Only with this cycle you can achieve and enforce the right positioning of actions, thoughts, plans and finally of personal leadership.
Often in our analyses we have, however, the tendency not to want to raise potentially “uncomfortable” issues or that can alter the balance: it is precisely these types that allow but to “perturb” the situation and move the team and ourselves to a situation of greater performance.

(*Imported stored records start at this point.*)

-- ----- B-side characterisation -----

-- B's loop computes the (fully expanded) flat substitution, pass by pass
theorem pv_runB_eq (xs keep : List String) (d : List (String × List String))
    (hpre : Pre_update_hyps_after_pruning xs keep d) :
    ∀ (k : Nat) (lst : List String),
      (∀ c ∈ lst, c ∈ pvReachAll xs keep d) →
      (∀ c ∈ lst, keep.contains c = false → pvMu keep d c < k) →
      ∀ f, k ≤ f →
        pvRunB (PySem.Set.ofList keep) d f lst =
          lst.flatMap (pvExpT (PySem.Set.ofList keep) d (d.length + 2)) := by
  -- a list of kept CUIs is already the expansion
  have hkeptid : ∀ (lst : List String),
      (∀ c ∈ lst, keep.contains c = true) →
      lst.flatMap (pvExpT (PySem.Set.ofList keep) d (d.length + 2)) = lst := by
    intro lst hall
    rw [pv_flatMap_congr (g := fun c => [c]) ?_, List.flatMap_singleton' lst]
    intro c hc
    simp [pvExpT, List.mem_of_elem_eq_true (hall c hc)]
  -- one substitution pass keeps the full expansion unchanged
  have hpass : ∀ (lst : List String), (∀ c ∈ lst, c ∈ pvReachAll xs keep d) →
      (pvSubstPass (PySem.Set.ofList keep) d lst).flatMap
          (pvExpT (PySem.Set.ofList keep) d (d.length + 2)) =
        lst.flatMap (pvExpT (PySem.Set.ofList keep) d (d.length + 2)) := by
    intro lst h1
    rw [pvSubstPass, List.flatMap_assoc]
    apply pv_flatMap_congr
    intro c hc
    by_cases hk : keep.contains c = true
    · have hm : c ∈ keep := List.mem_of_elem_eq_true hk
      simp [hm]
    · have hknf : keep.contains c = false := by simpa using hk
      rw [if_neg (by rw [pv_contains_ofList]; simpa using hk), pvChildren_eq,
        show pvExpT (PySem.Set.ofList keep) d (d.length + 2) c =
            (pvLookup d c).flatMap (pvExpT (PySem.Set.ofList keep) d (d.length + 1)) by
          rw [pvExpT, pv_contains_ofList, hknf]; rfl]
      apply pv_flatMap_congr
      intro c' hc'
      have hc'R : c' ∈ pvReachAll xs keep d := pv_reachAll_children (h1 c hc) hknf hc'
      have hmu : pvMu keep d c' ≤ d.length := pvMu_le keep d c'
      have h2 := pv_main xs keep d hpre (pvMu keep d c' + 1) c' hc'R (by omega)
      rw [(h2 (d.length + 2) (by omega)).1, (h2 (d.length + 1) (by omega)).1]
  intro k
  induction k with
  | zero =>
      intro lst h1 h2 f _
      have hall : ∀ c ∈ lst, keep.contains c = true := by
        intro c hc
        by_contra hk
        exact absurd (h2 c hc (by simpa using hk)) (by omega)
      have hrun : pvRunB (PySem.Set.ofList keep) d f lst = lst := by
        match f with
        | 0 => rfl
        | f' + 1 =>
            rw [pvRunB, if_pos]
            apply List.all_eq_true.mpr
            intro c hc
            rw [pv_contains_ofList]
            exact hall c hc
      rw [hrun, hkeptid lst hall]
  | succ k ih =>
      intro lst h1 h2 f hf
      match f, hf with
      | f' + 1, hf =>
        by_cases hall : lst.all (fun c => PySem.Set.contains (PySem.Set.ofList keep) c) = true
        · have hallk : ∀ c ∈ lst, keep.contains c = true := by
            intro c hc
            rw [← pv_contains_ofList]
            exact List.all_eq_true.mp hall c hc
          rw [pvRunB, if_pos hall, hkeptid lst hallk]
        · rw [pvRunB, if_neg hall]
          rw [ih (pvSubstPass (PySem.Set.ofList keep) d lst) ?_ ?_ f' (by omega),
            hpass lst h1]
          · -- members of the pass stay reachable
            intro c' hc'
            rcases List.mem_flatMap.mp hc' with ⟨c, hc, hmem⟩
            by_cases hk : keep.contains c = true
            · rw [if_pos (by rw [pv_contains_ofList]; exact hk)] at hmem
              rw [List.mem_singleton.mp hmem]
              exact h1 c hc
            · have hknf : keep.contains c = false := by simpa using hk
              rw [if_neg (by rw [pv_contains_ofList]; simpa using hk), pvChildren_eq] at hmem
              exact pv_reachAll_children (h1 c hc) hknf hmem
          · -- pruned members of the pass dropped in measure
            intro c' hc' hk'
            rcases List.mem_flatMap.mp hc' with ⟨c, hc, hmem⟩
            by_cases hk : keep.contains c = true
            · rw [if_pos (by rw [pv_contains_ofList]; exact hk)] at hmem
              rw [List.mem_singleton.mp hmem] at hk'
              rw [hk'] at hk
              cases hk
            · have hknf : keep.contains c = false := by simpa using hk
              rw [if_neg (by rw [pv_contains_ofList]; simpa using hk), pvChildren_eq] at hmem
              have := pv_mu_dec hpre (h1 c hc) hknf hmem
              have := h2 c hc hknf
              omega

-- ===== VERDICT (by name: the statement is the Claim_ definition above) =====
theorem update_hyps_after_pruning_spec : Claim_equal_update_hyps_after_pruning := by
  intro xs keep d _ hpre
  unfold Spec_update_hyps_after_pruning update_hyps_after_pruning update_hyps_after_pruning_alt
  rw [pv_runB_eq xs keep d hpre (d.length + 1) xs
      (fun c hc => pv_mem_reachAll_of_mem hc)
      (fun c hc _ => by have := pvMu_le keep d c; omega)
      (d.length + 2) (by omega),
    show d.length + 2 = (d.length + 1) + 1 from rfl,
    pv_updA_eq_dedup_flatMap keep d (d.length + 1) xs]
  congr 1
  apply pv_flatMap_congr
  intro c hc
  by_cases hk : keep.contains c = true
  · have hm : c ∈ keep := List.mem_of_elem_eq_true hk
    simp [pvExpand, pvExpT, hm]
  · have hknf : keep.contains c = false := by simpa using hk
    have h2 := pv_main xs keep d hpre (pvMu keep d c + 1) c
      (pv_mem_reachAll_of_mem hc) (by omega)
    have hmu := pvMu_le keep d c
    rw [(h2 ((d.length + 1) + 1) (by omega)).2, (h2 ((d.length + 1) + 1) (by omega)).1]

What to analyse then? This time we go through a simple task of dealing with three areas: efficiency, focus and priorities
Being effective leveraging differences
First of all, let’s ask ourselves how we can work more effectively knowing that in any case we start from a situation of inhomogeneity on a personal level.
Each of the team members, including managers, is the result of their own professional history that has defined different aspects and skills. This “functional diversity”, if properly valued, is also what makes the team highly efficient, like in a dance, every movement of every participant must be calibrated to avoid disharmony. The danger to always keep in mind is that greatly amplifying one component over the others, will shift the balance in an uncontrolled manner. Much different if you consciously decide it and be able to control it.
Focus: eat the elephant spoon by spoon (no elephants were armed for this article)
The second area is related to the ability to focus.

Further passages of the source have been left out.